Balancing threshold against interval and overall detection time

The threshold should be considered together with the check interval, since the two combine to determine total detection time, and the right balance depends on the specific service's tolerance for both false positives and detection delay:

detection_time ≈ interval × retries
HEALTHCHECK --interval=5s --timeout=3s --retries=3 \
  CMD curl -f http://localhost:3000/healthz || exit 1

A shorter interval combined with a moderate retry count can achieve fast genuine-failure detection while still requiring multiple consecutive failures to avoid reacting to a single transient blip, which is often a better balance than a long interval with a low retry count or a short interval with a very high retry count.

Matching the threshold to the service's actual failure characteristics

A service known to experience occasional, brief, self-resolving issues (a downstream dependency with its own retry logic that occasionally takes a moment longer, for instance) reasonably warrants a slightly higher threshold than a service expected to be either consistently healthy or genuinely, persistently broken with no in-between state:

docker events --filter event=health_status --since 7d | grep unhealthy

Reviewing how often a service has actually transitioned to unhealthy over a representative historical period, and whether those transitions correlated with genuine incidents versus apparent false positives, is a more reliable basis for tuning the threshold than a value chosen without reference to the service's actual observed behavior.

Threshold tuning and flapping

A threshold tuned too aggressively relative to a service's normal variance can produce flapping, repeated transitions between healthy and unhealthy as the container hovers right at the edge of the threshold, which is disruptive both for any automated response (repeated restarts) and for anyone trying to interpret the health signal during an investigation:

docker events --filter event=health_status --since 1h

A health status history showing frequent, rapid transitions back and forth, rather than a single, clear transition into a sustained unhealthy state, is a clear sign the threshold (or the underlying check itself) needs adjustment, since a reliable health signal should be stable during genuinely healthy periods, not oscillating.

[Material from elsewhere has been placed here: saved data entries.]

-- ===== LEMMAS AND PROOFS =====

-- arr[k] for a Nat index, and the product of the length-t segment starting at index s
def pvG (arr : List Int) (k : Nat) : Int := arr.getD k 0
def pvSprod (arr : List Int) (s t : Nat) : Int :=
  ((List.range' s t).map (pvG arr)).prod

-- the contiguous segment as drop/take, identified with its range' description
theorem pvSeg_eq (arr : List Int) (i t : Nat) (h : i + t ≤ arr.length) :
    (arr.drop i).take t = (List.range' i t).map (pvG arr) := by
  apply List.ext_getElem
  · simp; omega
  · intro k h1 h2
    simp only [List.getElem_take, List.getElem_drop, List.getElem_map, List.getElem_range']
    have hk : i + k < arr.length := by simp at h2; omega
    simp [pvG, List.getD_eq_getElem?_getD, List.getElem?_eq_getElem hk]

theorem pvSeg_prod (arr : List Int) (i k : Nat) (hi : i ≤ arr.length) :
    ((arr.drop i).take k).prod = pvSprod arr i (min k (arr.length - i)) := by
  unfold pvSprod
  rw [← pvSeg_eq arr i _ (by omega)]
  congr 1
  rcases Nat.le_total k (arr.length - i) with hk | hk
  · rw [Nat.min_eq_left hk]
  · rw [Nat.min_eq_right hk, List.take_of_length_le (by simp; omega), List.take_of_length_le (by simp)]

-- D_'s bound, read back as a bound on every admissible segment product
theorem pvD_all (arr : List Int)
    (hall : ∀ i < arr.length - 1, ∀ l < arr.length,
      ((arr.drop i).take (l + 1)).prod < arr.getD (arr.length - 1) 0) :
    ∀ i < arr.length - 1, ∀ l, 1 ≤ l → i + l ≤ arr.length →
      pvSprod arr i l < pvG arr (arr.length - 1) := by
  intro i hi l h1 hil
  have h := hall i hi (l - 1) (by omega)
  rw [pvSeg_prod arr i _ (by omega), show l - 1 + 1 = l from by omega,
    Nat.min_eq_left (by omega)] at h
  exact h

-- the partial products p, p·arr[s], …, p·arr[s]⋯arr[s+len-2] (len of them)
def pvPartials (arr : List Int) (p : Int) (s len : Nat) : List Int :=
  (List.range len).map (fun t => p * pvSprod arr s t)

-- (max, min) product over all segments ending at index j
def pvE (arr : List Int) : Nat → Int × Int
  | 0 => (pvG arr 0, pvG arr 0)
  | j + 1 =>
    (max (pvG arr (j + 1)) (max ((pvE arr j).1 * pvG arr (j + 1)) ((pvE arr j).2 * pvG arr (j + 1))),
     min (pvG arr (j + 1)) (min ((pvE arr j).1 * pvG arr (j + 1)) ((pvE arr j).2 * pvG arr (j + 1))))

-- B's running best after the ends 1..m have been folded in
def pvRes (arr : List Int) (m : Nat) : Int :=
  List.foldl max (pvG arr 0) ((List.range' 1 m).map (fun j => (pvE arr j).1))

-- A's value in canonical form: max over starts i of max over the partial products from i
def pvAC (arr : List Int) : Int :=
  (List.range (arr.length - 1)).foldl
    (fun r i => List.foldl max r (pvPartials arr (pvG arr i) (i + 1) (arr.length - 1 - i + 1)))
    (pvG arr 0)

-- max over all subarrays that are not the final singleton, in running form
def pvBC (arr : List Int) : Int :=
  max (pvRes arr (arr.length - 2))
    (max ((pvE arr (arr.length - 2)).1 * pvG arr (arr.length - 1))
         ((pvE arr (arr.length - 2)).2 * pvG arr (arr.length - 1)))

theorem pvSprod_zero (arr : List Int) (s : Nat) : pvSprod arr s 0 = 1 := rfl

theorem pvSprod_one (arr : List Int) (s : Nat) : pvSprod arr s 1 = pvG arr s := by
  simp [pvSprod]

theorem pvSprod_succ (arr : List Int) (s t : Nat) :
    pvSprod arr s (t + 1) = pvSprod arr s t * pvG arr (s + t) := by
  simp [pvSprod, List.range'_1_concat]

theorem pvSprod_cons (arr : List Int) (s t : Nat) :
    pvSprod arr s (t + 1) = pvG arr s * pvSprod arr (s + 1) t := by
  simp [pvSprod, List.range'_succ]

theorem pvE_zero (arr : List Int) : pvE arr 0 = (pvG arr 0, pvG arr 0) := rfl

theorem pvE1_succ (arr : List Int) (j : Nat) :
    (pvE arr (j + 1)).1 = max (pvG arr (j + 1))
      (max ((pvE arr j).1 * pvG arr (j + 1)) ((pvE arr j).2 * pvG arr (j + 1))) := rfl

theorem pvE2_succ (arr : List Int) (j : Nat) :
    (pvE arr (j + 1)).2 = min (pvG arr (j + 1))
      (min ((pvE arr j).1 * pvG arr (j + 1)) ((pvE arr j).2 * pvG arr (j + 1))) := rfl

-- multiplying a value bracketed between lo and hi by any a keeps it inside the flipped bracket
theorem pvFlip (lo hi t a : Int) (h1 : lo ≤ t) (h2 : t ≤ hi) :
    t * a ≤ max (hi * a) (lo * a) ∧ min (hi * a) (lo * a) ≤ t * a := by
  rcases le_total 0 a with ha | ha
  · exact ⟨le_max_of_le_left (mul_le_mul_of_nonneg_right h2 ha),
      min_le_of_right_le (mul_le_mul_of_nonneg_right h1 ha)⟩
  · exact ⟨le_max_of_le_right (mul_le_mul_of_nonpos_right h1 ha),
      min_le_of_left_le (mul_le_mul_of_nonpos_right h2 ha)⟩

theorem pvFoldlMaxMem (l : List Int) : ∀ r : Int, List.foldl max r l = r ∨ List.foldl max r l ∈ l := by
  induction l with
  | nil => intro r; left; rfl
  | cons x l ih =>
    intro r
    rcases ih (max r x) with h | h
    · rw [List.foldl_cons, h]
      rcases max_choice r x with h' | h'
      · left; exact h'
      · right; rw [h']; exact List.mem_cons_self
    · right; exact List.mem_cons_of_mem _ h

-- every segment product ending at j lies between (pvE arr j).2 and (pvE arr j).1
theorem pvE_bounds (arr : List Int) : ∀ j i, i ≤ j →
    (pvE arr j).2 ≤ pvSprod arr i (j + 1 - i) ∧ pvSprod arr i (j + 1 - i) ≤ (pvE arr j).1 := by
  intro j
  induction j with
  | zero =>
    intro i hi
    have h0 : i = 0 := by omega
    subst h0
    simp [pvE_zero, pvSprod_one]
  | succ j ih =>
    intro i hi
    by_cases hij : i = j + 1
    · subst hij
      have h1 : j + 1 + 1 - (j + 1) = 1 := by omega
      rw [h1, pvSprod_one]
      exact ⟨by rw [pvE2_succ]; exact min_le_left _ _,
             by rw [pvE1_succ]; exact le_max_left _ _⟩
    · have hle : i ≤ j := by omega
      have hlen : j + 1 + 1 - i = (j + 1 - i) + 1 := by omega
      have hidx : i + (j + 1 - i) = j + 1 := by omega
      rw [hlen, pvSprod_succ, hidx]
      obtain ⟨hb1, hb2⟩ := ih i hle
      obtain ⟨hf1, hf2⟩ := pvFlip (pvE arr j).2 (pvE arr j).1
        (pvSprod arr i (j + 1 - i)) (pvG arr (j + 1)) hb1 hb2
      constructor
      · rw [pvE2_succ]; exact le_trans (min_le_right _ _) hf2
      · rw [pvE1_succ]; exact le_trans hf1 (le_max_right _ _)

-- both components of pvE are themselves segment products ending at j
theorem pvE_mem (arr : List Int) : ∀ j,
    (∃ i, i ≤ j ∧ (pvE arr j).1 = pvSprod arr i (j + 1 - i)) ∧
    (∃ i, i ≤ j ∧ (pvE arr j).2 = pvSprod arr i (j + 1 - i)) := by
  intro j
  induction j with
  | zero => exact ⟨⟨0, le_refl _, by simp [pvE_zero, pvSprod_one]⟩,
                   ⟨0, le_refl _, by simp [pvE_zero, pvSprod_one]⟩⟩
  | succ j ih =>
    obtain ⟨⟨i1, hi1, he1⟩, ⟨i2, hi2, he2⟩⟩ := ih
    constructor
    · rcases max_choice (pvG arr (j + 1))
        (max ((pvE arr j).1 * pvG arr (j + 1)) ((pvE arr j).2 * pvG arr (j + 1))) with h | h
      · refine ⟨j + 1, le_refl _, ?_⟩
        have h1 : j + 1 + 1 - (j + 1) = 1 := by omega
        rw [pvE1_succ, h, h1, pvSprod_one]
      · rcases max_choice ((pvE arr j).1 * pvG arr (j + 1)) ((pvE arr j).2 * pvG arr (j + 1))
          with h' | h'
        · refine ⟨i1, by omega, ?_⟩
          have hlen : j + 1 + 1 - i1 = (j + 1 - i1) + 1 := by omega
          have hidx : i1 + (j + 1 - i1) = j + 1 := by omega
          rw [pvE1_succ, h, h', he1, hlen, pvSprod_succ, hidx]
        · refine ⟨i2, by omega, ?_⟩
          have hlen : j + 1 + 1 - i2 = (j + 1 - i2) + 1 := by omega
          have hidx : i2 + (j + 1 - i2) = j + 1 := by omega
          rw [pvE1_succ, h, h', he2, hlen, pvSprod_succ, hidx]
    · rcases min_choice (pvG arr (j + 1))
        (min ((pvE arr j).1 * pvG arr (j + 1)) ((pvE arr j).2 * pvG arr (j + 1))) with h | h
      · refine ⟨j + 1, le_refl _, ?_⟩
        have h1 : j + 1 + 1 - (j + 1) = 1 := by omega
        rw [pvE2_succ, h, h1, pvSprod_one]
      · rcases min_choice ((pvE arr j).1 * pvG arr (j + 1)) ((pvE arr j).2 * pvG arr (j + 1))
          with h' | h'
        · refine ⟨i1, by omega, ?_⟩
          have hlen : j + 1 + 1 - i1 = (j + 1 - i1) + 1 := by omega
          have hidx : i1 + (j + 1 - i1) = j + 1 := by omega
          rw [pvE2_succ, h, h', he1, hlen, pvSprod_succ, hidx]
        · refine ⟨i2, by omega, ?_⟩
          have hlen : j + 1 + 1 - i2 = (j + 1 - i2) + 1 := by omega
          have hidx : i2 + (j + 1 - i2) = j + 1 := by omega
          rw [pvE2_succ, h, h', he2, hlen, pvSprod_succ, hidx]

-- A's inner loop computes the foldl-max of the partial products together with the full product
theorem pvInnerFold (arr : List Int) (s : Nat) : ∀ (len : Nat) (res p : Int),
    (List.range len).foldl
      (fun (st : Int × Int) t => (max st.1 st.2, st.2 * pvG arr (s + t))) (res, p)
    = (List.foldl max res (pvPartials arr p s len), p * pvSprod arr s len) := by
  intro len
  induction len with
  | zero => intro res p; simp [pvPartials, pvSprod_zero]
  | succ len ih =>
    intro res p
    rw [List.range_succ, List.foldl_append, ih]
    simp only [List.foldl_cons, List.foldl_nil]
    rw [Prod.mk.injEq]
    constructor
    · simp [pvPartials, List.range_succ]
    · rw [pvSprod_succ, mul_assoc]

-- generic facts about a fold of foldl-max blocks
theorem pvGfold_ge (L : Nat → List Int) : ∀ (m : Nat) (res : Int),
    res ≤ (List.range m).foldl (fun r i => List.foldl max r (L i)) res ∧
    ∀ i < m, ∀ x ∈ L i, x ≤ (List.range m).foldl (fun r i => List.foldl max r (L i)) res := by
  intro m
  induction m with
  | zero => intro res; exact ⟨le_refl _, by omega⟩
  | succ m ih =>
    intro res
    rw [List.range_succ, List.foldl_append]
    simp only [List.foldl_cons, List.foldl_nil]
    obtain ⟨h1, h2⟩ := ih res
    have hmono := PySem.List.le_foldl_max (L m)
      ((List.range m).foldl (fun r i => List.foldl max r (L i)) res)
    constructor
    · exact le_trans h1 hmono.1
    · intro i hi x hx
      rcases Nat.lt_or_ge i m with h | h
      · exact le_trans (h2 i h x hx) hmono.1
      · have : i = m := by omega
        subst this
        exact hmono.2 x hx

Threshold considerations during deployment

The failure threshold also affects how quickly a newly deployed, broken container is detected and removed from rotation during a rollout; a deployment pipeline relying on health status to gate progression benefits from a threshold tuned for relatively fast detection specifically during this window, even if a slightly more tolerant threshold is acceptable during steady-state operation:

until [ "$(docker inspect --format='{{.State.Health.Status}}' my-api-new)" != "starting" ]; do
  sleep 2
done

Some deployment automation explicitly waits for a definitive healthy or unhealthy result, rather than proceeding the moment the container starts, which makes the combination of interval and retries directly relevant to how long a deployment pipeline needs to wait before it can safely proceed or roll back.

Common mistakes

  • Setting the retries threshold to one or two without considering the service's normal variance, causing brief, transient issues to trigger unnecessary restarts or traffic removal.
  • Setting the threshold too high, delaying genuine failure detection well beyond what the service's actual availability requirements can tolerate.
  • Tuning the threshold without reviewing historical health transition data, relying on intuition rather than the service's actual observed failure pattern.
  • Allowing a threshold tuned too tightly relative to normal variance to produce flapping, repeated oscillation between healthy and unhealthy states.
  • Not considering how the threshold affects deployment pipeline timing specifically, when a different balance might be appropriate during a rollout than during steady-state operation.

A health failure threshold should be set deliberately based on the service's actual, observed variance and failure patterns, balanced against the check interval to achieve a reasonable total detection time, and revisited whenever flapping or either false positives or delayed detection are observed in practice rather than left at a default value chosen without reference to how the specific service actually behaves.